I want to replace this loop and the rbind with a list and lapply and/or foreach. I have started with converting myframeto a list.
myframe_list <- lapply(seq_len(nrow(myframe)), function(i) myframe[i,])
I have not really come further than this, although I tried applying this very good introduction to parallel processing.
How do I have to reconstruct the for-loop without having to change myfunction? Obviously I am open to different solutions...
Edit: This problem seems to be straight from the 2nd circle of hell from the R Inferno. Any suggestions?
The reason that using rbind in a loop like this is bad practice, is that in each iteration you enlarge your solution data frame and then copy it to a new object, which is a very slow process and can also lead to memory problems. One way around this is to create a list, whose ith component will store the output of the ith loop iteration. The final step is to call rbind on that list (just once at the end). This will look something like
my.list <- vector("list", nrow(myframe))
for(i in 1:nrow(myframe)){
# Call all necessary commands to create values
my.list[[i]] <- values
}
solution <- rbind(solution, do.call(rbind, my.list))

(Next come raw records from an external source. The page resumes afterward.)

-- pv_equiv track=rewrite | github.com/kq-li/stuy | pclassic/2017s/CopsRunIntoEachOther.py | countEvenArrays
-- ===== SOURCE A (Python) =====
-- def countEvenArrays(matrix):
--     # print matrix
--     ans = 0
--     M = len(matrix)
--     N = len(matrix[0])
--     for startx in range(M):
--         for starty in range(N):
--             for endx in range(startx, M):
--                 for endy in range(starty, N):
--                     # print "(%d, %d) to (%d, %d)" % (startx, starty, endx, endy)
--                     if sum([matrix[x][y] for x in range(startx, endx + 1) for y in range(starty, endy + 1)]) % 2 == 0:
--                         ans += 1
--
--     return ans
-- ===== SOURCE B (Python) =====
-- def countEvenArrays(matrix):
--     M = len(matrix)
--     N = len(matrix[0])
--     # P[i][j] = sum of matrix[x][y] over x < i, y < j (first N columns only)
--     P = [[0] * (N + 1)]
--     for i in range(M):
--         row = [0]
--         acc = 0
--         for j in range(N):
--             acc += matrix[i][j]
--             row.append(P[i][j + 1] + acc)
--         P.append(row)
--     ans = 0
--     for sx in range(M):
--         for ex in range(sx, M):
--             for sy in range(N):
--                 for ey in range(sy, N):
--                     s = P[ex + 1][ey + 1] - P[sx][ey + 1] - P[ex + 1][sy] + P[sx][sy]
--                     if s % 2 == 0:
--                         ans += 1
--     return ans
-- ===== Notes on version B (the rewrite author's own statement) =====
-- stated objective: faster
-- what changed: B builds a 2D prefix-sum table once and computes each rectangle sum (hence its parity) in O(1) lookups, instead of re-summing all elements of every rectangle.
import Mathlib
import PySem

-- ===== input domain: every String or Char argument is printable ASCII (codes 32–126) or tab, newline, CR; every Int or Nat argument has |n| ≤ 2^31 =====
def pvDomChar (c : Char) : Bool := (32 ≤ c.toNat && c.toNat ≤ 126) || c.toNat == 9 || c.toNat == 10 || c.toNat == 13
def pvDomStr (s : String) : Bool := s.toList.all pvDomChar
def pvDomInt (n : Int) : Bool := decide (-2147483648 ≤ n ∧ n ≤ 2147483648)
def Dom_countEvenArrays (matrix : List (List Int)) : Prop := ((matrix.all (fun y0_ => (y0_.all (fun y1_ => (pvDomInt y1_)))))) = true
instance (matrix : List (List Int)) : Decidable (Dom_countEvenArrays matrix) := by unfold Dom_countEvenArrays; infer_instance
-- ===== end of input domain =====

-- B replaces A's per-rectangle element re-summation by a 2D prefix-sum table with O(1) rectangle sums (objective: faster).


-- ===== PORT A =====
def countEvenArrays (matrix : List (List Int)) : Int :=
  let M : Int := matrix.length
  let N : Int := (PySem.List.pyGetD matrix 0 []).length
  (PySem.List.pyRange 0 M 1).foldl (fun ans startx =>
    (PySem.List.pyRange 0 N 1).foldl (fun ans starty =>
      (PySem.List.pyRange startx M 1).foldl (fun ans endx =>
        (PySem.List.pyRange starty N 1).foldl (fun ans endy =>
          if PySem.Int.mod
              (((PySem.List.pyRange startx (endx + 1) 1).flatMap (fun x =>
                (PySem.List.pyRange starty (endy + 1) 1).map (fun y =>
                  PySem.List.pyGetD (PySem.List.pyGetD matrix x []) y 0))).foldl (· + ·) 0)
              2 == 0
          then ans + 1 else ans) ans) ans) ans) 0

-- ===== PORT B =====
def countEvenArrays_alt (matrix : List (List Int)) : Int :=
  let M : Int := matrix.length
  let N : Int := (PySem.List.pyGetD matrix 0 []).length
  let P : List (List Int) :=
    (PySem.List.pyRange 0 M 1).foldl (fun P i =>
      let st := (PySem.List.pyRange 0 N 1).foldl (fun (st : List Int × Int) j =>
        let acc := st.2 + PySem.List.pyGetD (PySem.List.pyGetD matrix i []) j 0
        (st.1 ++ [PySem.List.pyGetD (PySem.List.pyGetD P i []) (j + 1) 0 + acc], acc))
        ([0], 0)
      P ++ [st.1]) [PySem.List.pyRepeat [0] (N + 1)]
  (PySem.List.pyRange 0 M 1).foldl (fun ans sx =>
    (PySem.List.pyRange sx M 1).foldl (fun ans ex =>
      (PySem.List.pyRange 0 N 1).foldl (fun ans sy =>
        (PySem.List.pyRange sy N 1).foldl (fun ans ey =>
          if PySem.Int.mod
              (PySem.List.pyGetD (PySem.List.pyGetD P (ex + 1) []) (ey + 1) 0
               - PySem.List.pyGetD (PySem.List.pyGetD P sx []) (ey + 1) 0
               - PySem.List.pyGetD (PySem.List.pyGetD P (ex + 1) []) sy 0
               + PySem.List.pyGetD (PySem.List.pyGetD P sx []) sy 0)
              2 == 0
          then ans + 1 else ans) ans) ans) ans) 0

-- ===== PRECONDITION & SPEC =====
-- Pre_ excludes exactly the inputs where A raises IndexError: the empty matrix (len(matrix[0]))
-- and matrices where some row is shorter than row 0 (matrix[x][y] with y < len(matrix[0])).
def Pre_countEvenArrays (matrix : List (List Int)) : Prop :=
  matrix ≠ [] ∧ ∀ row ∈ matrix, (matrix.headD []).length ≤ row.length
instance (matrix : List (List Int)) : Decidable (Pre_countEvenArrays matrix) := by
  unfold Pre_countEvenArrays; infer_instance
def pvWitness_countEvenArrays : List (List Int) := [[1, 2], [3, 4]]

def Spec_countEvenArrays (matrix : List (List Int)) (out : Int) : Prop := out = countEvenArrays_alt matrix
instance (matrix : List (List Int)) (out : Int) : Decidable (Spec_countEvenArrays matrix out) := by unfold Spec_countEvenArrays; infer_instance

-- ===== CLAIM (what is proved, stated in full; the proofs are below) =====
def Claim_equal_countEvenArrays : Prop := ∀ (matrix : List (List Int)), Dom_countEvenArrays matrix → Pre_countEvenArrays matrix → Spec_countEvenArrays matrix (countEvenArrays matrix)

-- ===== LEMMAS AND PROOFS =====

def pvElem (m : List (List Int)) (x y : Int) : Int :=
  PySem.List.pyGetD (PySem.List.pyGetD m x []) y 0

def pvT (m : List (List Int)) (a b c d : Int) : Int :=
  ((PySem.List.pyRange a b 1).map (fun x =>
    ((PySem.List.pyRange c d 1).map (fun y => pvElem m x y)).sum)).sum

lemma pvSwap (l1 l2 : List Int) (f : Int → Int → Int) :
    (l1.map (fun a => (l2.map (f a)).sum)).sum = (l2.map (fun b => (l1.map (fun a => f a b)).sum)).sum := by
  induction l1 with
  | nil => simp
  | cons a t ih => simp [ih]

lemma pvT_split_outer (m : List (List Int)) (a k b c d : Int) (h1 : a ≤ k) (h2 : k ≤ b) :
    pvT m a b c d = pvT m a k c d + pvT m k b c d := by
  unfold pvT
  rw [PySem.List.pyRange_one_append a k b h1 h2, List.map_append, List.sum_append]

lemma pvT_split_inner (m : List (List Int)) (a b c k d : Int) (h1 : c ≤ k) (h2 : k ≤ d) :
    pvT m a b c d = pvT m a b c k + pvT m a b k d := by
  unfold pvT
  rw [List.map_congr_left (fun x _ => by
    rw [PySem.List.pyRange_one_append c k d h1 h2, List.map_append, List.sum_append]),
    PySem.List.sum_map_add_int]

A bit to long for comment, so I put it here:
If columns is known in advance:
myfunction <- function(frame){
athing = 0
if(columns == 5){
athing = 100
}
else{
athing = 1000
}
value[colums+1] = athing
return(value)}
apply(myframe, 2, myfunction)
If columns is not given via environment, you can use:
apply(myframe, 2, myfunction, columns) with your original myfunction definition.